Stored data entries

theorem pvGetD_take (l : List Int) (k t : Nat) (ht : t < k) :
    (l.take k).getD t 0 = l.getD t 0 := by
  rw [List.getD_eq_getElem?_getD, List.getD_eq_getElem?_getD, List.getElem?_take_of_lt ht]

theorem pvLength_take (l : List Int) (k : Nat) (h : k ≤ l.length) :
    (l.take k).length = k := by
  simp [List.length_take]; omega

theorem pvAppend_eq (p q : List Int) (x y : Int) (h : p.length = q.length) :
    (p ++ [x] = q ++ [y]) ↔ (p = q ∧ x = y) := by
  constructor
  · intro he
    rcases List.append_inj he h with ⟨h1, h2⟩
    exact ⟨h1, by simpa using h2⟩
  · rintro ⟨rfl, rfl⟩; rfl

theorem pvLoopA_succ (bb : List Int) (base den : Int) (hasRem : Bool) (n k : Nat)
    (av ret : List Int) :
    pvLoopA bb base den hasRem n (k + 1) av ret =
      if av.getD k 0 ≥ bb.getD k 0 then
        pvLoopA bb base den hasRem n k av (ret.set k (av.getD k 0 - bb.getD k 0))
      else if k = 0 then (av, ret)
      else
        match pvFindJ av k with
        | none => (av, ret)
        | some j =>
          let av2 := pvBump base (av.set j (av.getD j 0 - 1)) j k
          pvLoopA bb base den hasRem n k av2
            (ret.set k (av2.getD k 0 + (if hasRem ∧ k = n - 1 then den else base) - bb.getD k 0)) := rfl

theorem pvFlag_succ (aa bb : List Int) (base den : Int) (hasRem : Bool) (n k : Nat) (c : Int) :
    pvFlag aa bb base den hasRem n (k + 1) c =
      (if aa.getD k 0 - c - bb.getD k 0 ≥ 0 then
        ((pvFlag aa bb base den hasRem n k 0).1 ++ [aa.getD k 0 - c - bb.getD k 0],
         (pvFlag aa bb base den hasRem n k 0).2)
      else
        ((pvFlag aa bb base den hasRem n k 1).1
           ++ [aa.getD k 0 - c - bb.getD k 0 + (if hasRem ∧ k = n - 1 then den else base)],
         (pvFlag aa bb base den hasRem n k 1).2)) := by
  rw [pvFlag]
-- ===== CLAIM (what is proved, stated in full; the proofs are below) =====
def Claim_equal_slurpy : Prop := ∀ (string : String), Dom_slurpy string → Spec_slurpy string (slurpy string)

-- ===== LEMMAS AND PROOFS =====
theorem fRun_le (s : List Char) (j k : Nat) (h : k ≤ j) : fRun s j k ≤ j := by
  fun_induction fRun s j k with
  | case1 _ hc ih => exact ih (by omega)
  | case2 => omega




-- ===== proof development =====
theorem sub_length (s : List Char) (i j : Nat) (h1 : i ≤ j) (h2 : j ≤ s.length) :
    ((s.drop i).take (j - i)).length = j - i := by simp; omega

theorem sub_get (s : List Char) (i j m : Nat) (h : i + m < j) (h2 : j ≤ s.length) :
    ((s.drop i).take (j - i))[m]! = s[i + m]! := by
  have hm : m < ((s.drop i).take (j - i)).length := by simp; omega
  rw [getElem!_pos ((s.drop i).take (j - i)) m hm,
      getElem!_pos s (i + m) (show i + m < s.length by omega)]
  rw [List.getElem_take, List.getElem_drop]

theorem sub_drop (s : List Char) (i j d : Nat) :
    ((s.drop i).take (j - i)).drop d = (s.drop (i + d)).take (j - i - d) := by
  rw [List.drop_take, List.drop_drop]

-- the two F-skipping whiles coincide
theorem whileF_eq (s : List Char) (i j : Nat) (h2 : j ≤ s.length) :
    ∀ k, i ≤ k → k ≤ j → slumpWhile ((s.drop i).take (j - i)) (k - i) = fRun s j k - i := by
  intro k
  fun_induction fRun s j k with
  | case1 k hc ih =>
    intro hik hkj
    rw [slumpWhile]
    rw [dif_pos (show k - i < ((s.drop i).take (j - i)).length ∧ ((s.drop i).take (j - i))[k - i]! = 'F' by
      refine ⟨by rw [sub_length s i j (by omega) h2]; omega, ?_⟩
      have := sub_get s i j (k - i) (by omega) h2
      rw [show i + (k - i) = k by omega] at this
      rw [this]; exact hc.2)]
    rw [show k - i + 1 = (k + 1) - i by omega]
    exact ih (by omega) (by omega)
  | case2 k hc =>
    intro hik hkj
    rw [slumpWhile]
    rw [dif_neg]
    intro ⟨ha, hb⟩
    rw [sub_length s i j (by omega) h2] at ha
    have := sub_get s i j (k - i) (by omega) h2
    rw [show i + (k - i) = k by omega] at this
    rw [this] at hb
    exact hc ⟨by omega, hb⟩

theorem fRun_all_F (s : List Char) (j k : Nat) :
    ∀ x, k ≤ x → x < fRun s j k → s[x]! = 'F' := by
  fun_induction fRun s j k with
  | case1 k hc ih =>
    intro x hx1 hx2
    rcases Nat.eq_or_lt_of_le hx1 with rfl | h
    · exact hc.2
    · exact ih x (by omega) hx2
  | case2 k hc => intro x h1 h2; omega

theorem slumpGo_groups_pos (s : List Char) (j : Nat) :
    ∀ k g g', 0 < g → 0 < g' → slumpGo s j k g = slumpGo s j k g' := by
  intro k g
  fun_induction slumpGo s j k g with
  | case1 k g hc ih =>
    intro g' hg hg'
    conv_rhs => rw [slumpGo]
    rw [dif_pos hc]
    exact ih (g' + 1) (by omega) (by omega)
  | case2 k g hc =>
    intro g' hg hg'
    conv_rhs => rw [slumpGo]
    rw [dif_neg hc]
    simp [hg, hg']

theorem slumpGo_one_eq_zero (s : List Char) (j k : Nat) (h : k + 1 < j) :
    slumpGo s j k 1 = slumpGo s j k 0 := by
  conv_lhs => rw [slumpGo]
  conv_rhs => rw [slumpGo]
  by_cases hc : k + 1 < j ∧ (s[k]! = 'D' ∨ s[k]! = 'E') ∧ s[k + 1]! = 'F'
  · rw [dif_pos hc, dif_pos hc]
    exact slumpGo_groups_pos s j _ 2 1 (by omega) (by omega)
  · rw [dif_neg hc, dif_neg hc]
    have hne : ¬ (k = j - 1) := by omega
    simp [hne]

-- main slump lemma: B's scan from i equals A's recursion on the segment [i, j)
theorem slump_main (s : List Char) (j : Nat) (h2 : j ≤ s.length) :
    ∀ d i, i ≤ j → j - i ≤ d → slumpGo s j i 0 = slumpA ((s.drop i).take (j - i)) := by
  intro d
  induction d with
  | zero =>
    intro i hij hd
    have : i = j := by omega
    subst this
    rw [slumpGo, dif_neg (by omega), slumpA, if_pos (by rw [sub_length s i i (by omega) h2]; omega)]
    simp
  | succ d ih =>
    intro i hij hd
    by_cases hc : i + 1 < j ∧ (s[i]! = 'D' ∨ s[i]! = 'E') ∧ s[i + 1]! = 'F'
    · rw [slumpGo, dif_pos hc]
      by_cases hn : j - i < 3
      · -- j = i + 2 : A fails the length test, B's scan runs off the end
        have hfr : fRun s j (i + 2) = j := by rw [fRun, dif_neg (by omega)]; omega
        rw [hfr, slumpGo, dif_neg (by omega), slumpA, if_pos (by rw [sub_length s i j (by omega) h2]; omega)]
        simp; omega
      · have hA0 : ¬ (((s.drop i).take (j - i)).length < 3) := by
          rw [sub_length s i j (by omega) h2]; omega
        have hg0 : ((s.drop i).take (j - i))[0]! = s[i]! := by
          have := sub_get s i j 0 (by omega) h2; simpa using this
        have hg1 : ((s.drop i).take (j - i))[1]! = s[i + 1]! := sub_get s i j 1 (by omega) h2
        rw [slumpA, if_neg hA0, if_neg (by rw [hg0]; rcases hc.2.1 with h | h <;> simp [h]),
            if_neg (by rw [hg1]; simp [hc.2.2])]
        have hidx : slumpWhile ((s.drop i).take (j - i)) 1 = fRun s j (i + 2) - i := by
          have h1 : slumpWhile ((s.drop i).take (j - i)) ((i + 1) - i) = fRun s j (i + 1) - i :=
            whileF_eq s i j h2 (i + 1) (by omega) (by omega)
          rw [show (i + 1) - i = 1 by omega] at h1
          rw [h1, fRun, dif_pos ⟨by omega, hc.2.2⟩]
        have hge : i + 2 ≤ fRun s j (i + 2) := fRun_ge s j (i + 2)
        have hle : fRun s j (i + 2) ≤ j := fRun_le s j (i + 2) (by omega)
        have hFall : ∀ x, i + 2 ≤ x → x < fRun s j (i + 2) → s[x]! = 'F' := fRun_all_F s j (i + 2)
        generalize hgen : fRun s j (i + 2) = i' at hidx hge hle hFall ⊢
        simp only [restoOf, hidx, sub_length s i j (by omega) h2]
        by_cases hlt : i' < j
        · rw [if_pos (show i' - i < j - i by omega), sub_drop,
              show i + (i' - i) = i' by omega, show j - i - (i' - i) = j - i' by omega]
          have hrl : ((s.drop i').take (j - i')).length = j - i' := sub_length s i' j (by omega) h2
          by_cases hone : j - i' = 1
          · rw [if_pos (by rw [hrl]; omega)]
            have hr0 : ((s.drop i').take (j - i'))[0]! = s[i']! := by
              have := sub_get s i' j 0 (by omega) h2; simpa using this
            rw [slumpGo, dif_neg (by omega), hr0, show i' = j - 1 by omega]
            simp only [show (0 < 1 ∧ j - 1 = j - 1) by omega, decide_true, Bool.true_and]
            by_cases hG : s[j - 1]! = 'G'
            · rw [if_neg (by simp [hG])]
              simpa using hG
            · rw [if_pos hG]
              simpa using hG
          · rw [if_neg (by rw [hrl]; omega)]
            rw [slumpGo_one_eq_zero s j i' (by omega), ih i' (by omega) (by omega)]
            by_cases hsl : slumpA ((s.drop i').take (j - i')) <;> simp [hsl]
        · have hij' : i' = j := by omega
          rw [if_neg (show ¬ (i' - i < j - i) by omega), sub_drop, show i + (j - i - 1) = j - 1 by omega,
              show j - i - (j - i - 1) = 1 by omega]
          have hlen : ((s.drop (j - 1)).take 1).length = 1 := by
            have := sub_length s (j - 1) j (by omega) h2
            rw [show j - (j - 1) = 1 by omega] at this; exact this
          rw [if_pos hlen]
          have hr0 : ((s.drop (j - 1)).take 1)[0]! = s[j - 1]! := by
            have := sub_get s (j - 1) j 0 (by omega) h2
            rw [show j - (j - 1) = 1 by omega] at this
            simpa using this
          have hF : s[j - 1]! = 'F' := hFall (j - 1) (by omega) (by omega)
          rw [hr0, hF, if_pos (by decide), hij', slumpGo, dif_neg (by omega)]
          simp; omega
    · rw [slumpGo, dif_neg hc]
      rw [slumpA]
      by_cases hn : j - i < 3
      · rw [if_pos (by rw [sub_length s i j (by omega) h2]; omega)]; simp
      · have hg0 : ((s.drop i).take (j - i))[0]! = s[i]! := by
          have := sub_get s i j 0 (by omega) h2; simpa using this
        rw [if_neg (by rw [sub_length s i j (by omega) h2]; omega)]
        by_cases hDE : s[i]! = 'D' ∨ s[i]! = 'E'
        · have hg1 : ((s.drop i).take (j - i))[1]! = s[i + 1]! := sub_get s i j 1 (by omega) h2
          have hF : ¬ s[i + 1]! = 'F' := fun h => hc ⟨by omega, hDE, h⟩
          rw [if_neg (by rw [hg0]; rcases hDE with h | h <;> simp [h]), if_pos (by rw [hg1]; exact hF)]
          simp
        · rw [if_pos (by rw [hg0]; push_neg at hDE; exact hDE)]
          simp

■ **EXERCISE AIM**
Which lines of the data above contain the string "hidx"? Copy each of them.

■ **SOLUTION FOR THIS TASK**
        have hidx : slumpWhile ((s.drop i).take (j - i)) 1 = fRun s j (i + 2) - i := by
        generalize hgen : fRun s j (i + 2) = i' at hidx hge hle hFall ⊢
        simp only [restoOf, hidx, sub_length s i j (by omega) h2]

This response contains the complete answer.